To this day Ulysses R. Barber remembers his teachers at BTW. C.A. Johnson left to become Supervisor of Negro Schools for Columbia Public Schools. Barber fondly remembers. "I tried to be like him when I became a teacher and principal."

After graduating in 1933, Barber returned to his family farm. Jobs were scarce, he didn't have the resources to go to college, and his father needed him in the fields. He farmed for a year then enrolled at Allen University in Columbia. Four years later he had his BA and was ready to teach, but once again the Depression forced him back on the farm.

1941 was Ulysses R. Barber's commencement year. He became principal, teacher, and coach at the new four- room Hopkins Elementary School on Clarkson Road now occupied by the Glory Church. He taught everything to all grades and tutored the students of high school age. His salary was $42.50 a month for the school year - four months. He got a 50% raise in 1942 when the school year was increased to six months.

1954 was a traumatic year for education in the South. The Brown vs. Board of Education decision in the US Supreme Court ended the so- called "Separate But Equal" system the southern states had thrown up to keep the schools segregated. In spite of this decision the Lower Richland School District #5 built a new glass and brick high school on 30 acres in Hopkins to avoid integration.

Ulysses R. Barber became the first principal of Hopkins High School.

In addition to his duties as principal, Barber also supervised four elementary schools: Claytor, Mill Creek, Siloam, and Mt. Moriah.

In 1959, Barber returned to the elementary classroom at Gadsden Elementary School.

"Those were my golden years," said Barber. "I never saw a lick passed at Gadsden.
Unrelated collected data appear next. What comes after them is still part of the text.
theorem cuts_spec (t : List Char) (c : Char) (pre : List Char) :
    (List.range' (pre.length + 1) t.length).filter
        (fun i => (pre ++ c :: t).getD i ' ' != (pre ++ c :: t).getD (i - 1) ' ')
      ++ [pre.length + 1 + t.length]
      = tailPos (pre.length + 1 + (t.takeWhile (fun x => x = c)).length)
          (runs (t.dropWhile (fun x => x = c))) := by
  have halltw : ∀ x ∈ t.takeWhile (fun x => x = c), x = c := by
    intro x hx; have := List.mem_takeWhile_imp hx; simpa using this
  set tw := t.takeWhile (fun x => x = c) with htw
  set k := tw.length with hk
  have hkle : k ≤ t.length := by rw [hk, htw]; exact (List.takeWhile_prefix _).length_le
  have hcs : pre ++ c :: t = (pre ++ c :: tw) ++ t.dropWhile (fun x => x = c) := by
    simp [htw]
  have hrunfalse : ∀ i ∈ List.range' (pre.length + 1) k,
      ((pre ++ c :: t).getD i ' ' != (pre ++ c :: t).getD (i - 1) ' ') = false := by
    intro i hi
    rw [List.mem_range'_1] at hi
    have hgi : (pre ++ c :: t).getD i ' ' = c := by
      have h := getD_run pre tw (t.dropWhile (fun x => x = c)) c halltw (i - pre.length)
        (by omega)
      rw [← hcs] at h
      have : pre.length + (i - pre.length) = i := by omega
      rwa [this] at h
    have hgi1 : (pre ++ c :: t).getD (i - 1) ' ' = c := by
      have h := getD_run pre tw (t.dropWhile (fun x => x = c)) c halltw (i - 1 - pre.length)
        (by omega)
      rw [← hcs] at h
      have : pre.length + (i - 1 - pre.length) = i - 1 := by omega
      rwa [this] at h
    simp only [hgi, hgi1, bne_self_eq_false]
  cases hdw : t.dropWhile (fun x => x = c) with
  | nil =>
    have htdecomp : tw ++ ([] : List Char) = t := by
      rw [← hdw, htw]; exact List.takeWhile_append_dropWhile
    have hteq : t.length = k := by rw [← htdecomp]; simp [hk]
    rw [hteq, List.filter_eq_nil_iff.mpr (fun i hi => by simp only [hrunfalse i hi]; exact Bool.false_ne_true)]
    simp [runs, tailPos]
  | cons c' t' =>
    have htdecomp : tw ++ (c' :: t') = t := by
      rw [← hdw, htw]; exact List.takeWhile_append_dropWhile
    have hteq : t.length = k + (t'.length + 1) := by rw [← htdecomp]; simp [hk]
    have hlt' : t'.length < t.length := by omega
    have hcs2 : pre ++ c :: t = (pre ++ c :: tw) ++ c' :: t' := by rw [hcs, hdw]
    have hlen' : (pre ++ c :: tw).length = pre.length + 1 + k := by simp [hk]; omega
    -- split the index range at the end of the first run
    rw [hteq, ← List.range'_append_1, List.filter_append]
    rw [List.filter_eq_nil_iff.mpr (fun i hi => by simp only [hrunfalse i hi]; exact Bool.false_ne_true)]
    rw [List.range'_succ, List.filter_cons]
    have hpred : ((pre ++ c :: t).getD (pre.length + 1 + k) ' '
        != (pre ++ c :: t).getD (pre.length + 1 + k - 1) ' ') = true := by
      have hga : (pre ++ c :: t).getD (pre.length + 1 + k) ' ' = c' := by
        rw [hcs2]
        have h := getD_mid (pre ++ c :: tw) (c' :: t') 0 ' '
        rw [hlen'] at h
        simpa using h
      have hga1 : (pre ++ c :: t).getD (pre.length + 1 + k - 1) ' ' = c := by
        have h := getD_run pre tw (c' :: t') c halltw k (le_refl k)
        rw [← hcs2] at h
        have : pre.length + 1 + k - 1 = pre.length + k := by omega
        rw [this]
        exact h
      rw [hga, hga1]
      simpa using head_dw hdw
    rw [hpred]
    simp only [List.nil_append]
    -- recursive step on the rest of the string
    have hrec := cuts_spec t' c' (pre ++ c :: tw)
    rw [← hcs2, hlen'] at hrec
    rw [runs, tailPos]
    rw [if_pos trivial]
    simp only [List.cons_append, List.length_cons]
    congr 1
    rw [show pre.length + 1 + (k + (t'.length + 1)) = pre.length + 1 + k + 1 + t'.length from by
          omega,
        show pre.length + 1 + k + ((List.takeWhile (fun x => decide (x = c')) t').length + 1)
            = pre.length + 1 + k + 1 + (List.takeWhile (fun x => decide (x = c')) t').length from by
          omega]
    exact hrec
termination_by t.length
decreasing_by exact hlt'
The students had respect for each other and for the teachers. I never had to ask the students to be quiet."

Barber was elected District One Teacher of the Year in 1972 after 32 years of teaching. Ulysses R. Barber retired in 1978 after 38 years in education. He returned to his family farm where he still grows collards, potatoes, watermelons, cantaloupes, onions and other garden crops.

The tall quiet man married Ann Portee in 1940. They had four daughters, three of whom are still teaching in Richland School District One. Twins Mary (Kirkland) and Carrie (White), and Marie (Adams) earned BAs from Benedict and MAs from USC. Mary is teaching adult education at Lower Richland High; Carrie is teaching at Arden Elementary; and Marie is teaching at Keenan High School. Daughter Jean (Grant) received her BA and MA from Smith College and is a medical social worker in Florida.

Ulysses jokes that "Ann never taught in a schoolhouse, but she taught everywhere else."

The Barbers are proud of the fact that for 100 years a member of their immediate family has taught in a school in Richland County. The tradition the former slaves, Sam and Harriet Barber, started in 1872 continues into the 21st century. On 42 1/2 acres in Hopkins the children were taught to love hard work, education, and religion. The house still stands, the farm still produces, and the Barbers still teach. Sam and Harriet must be smiling.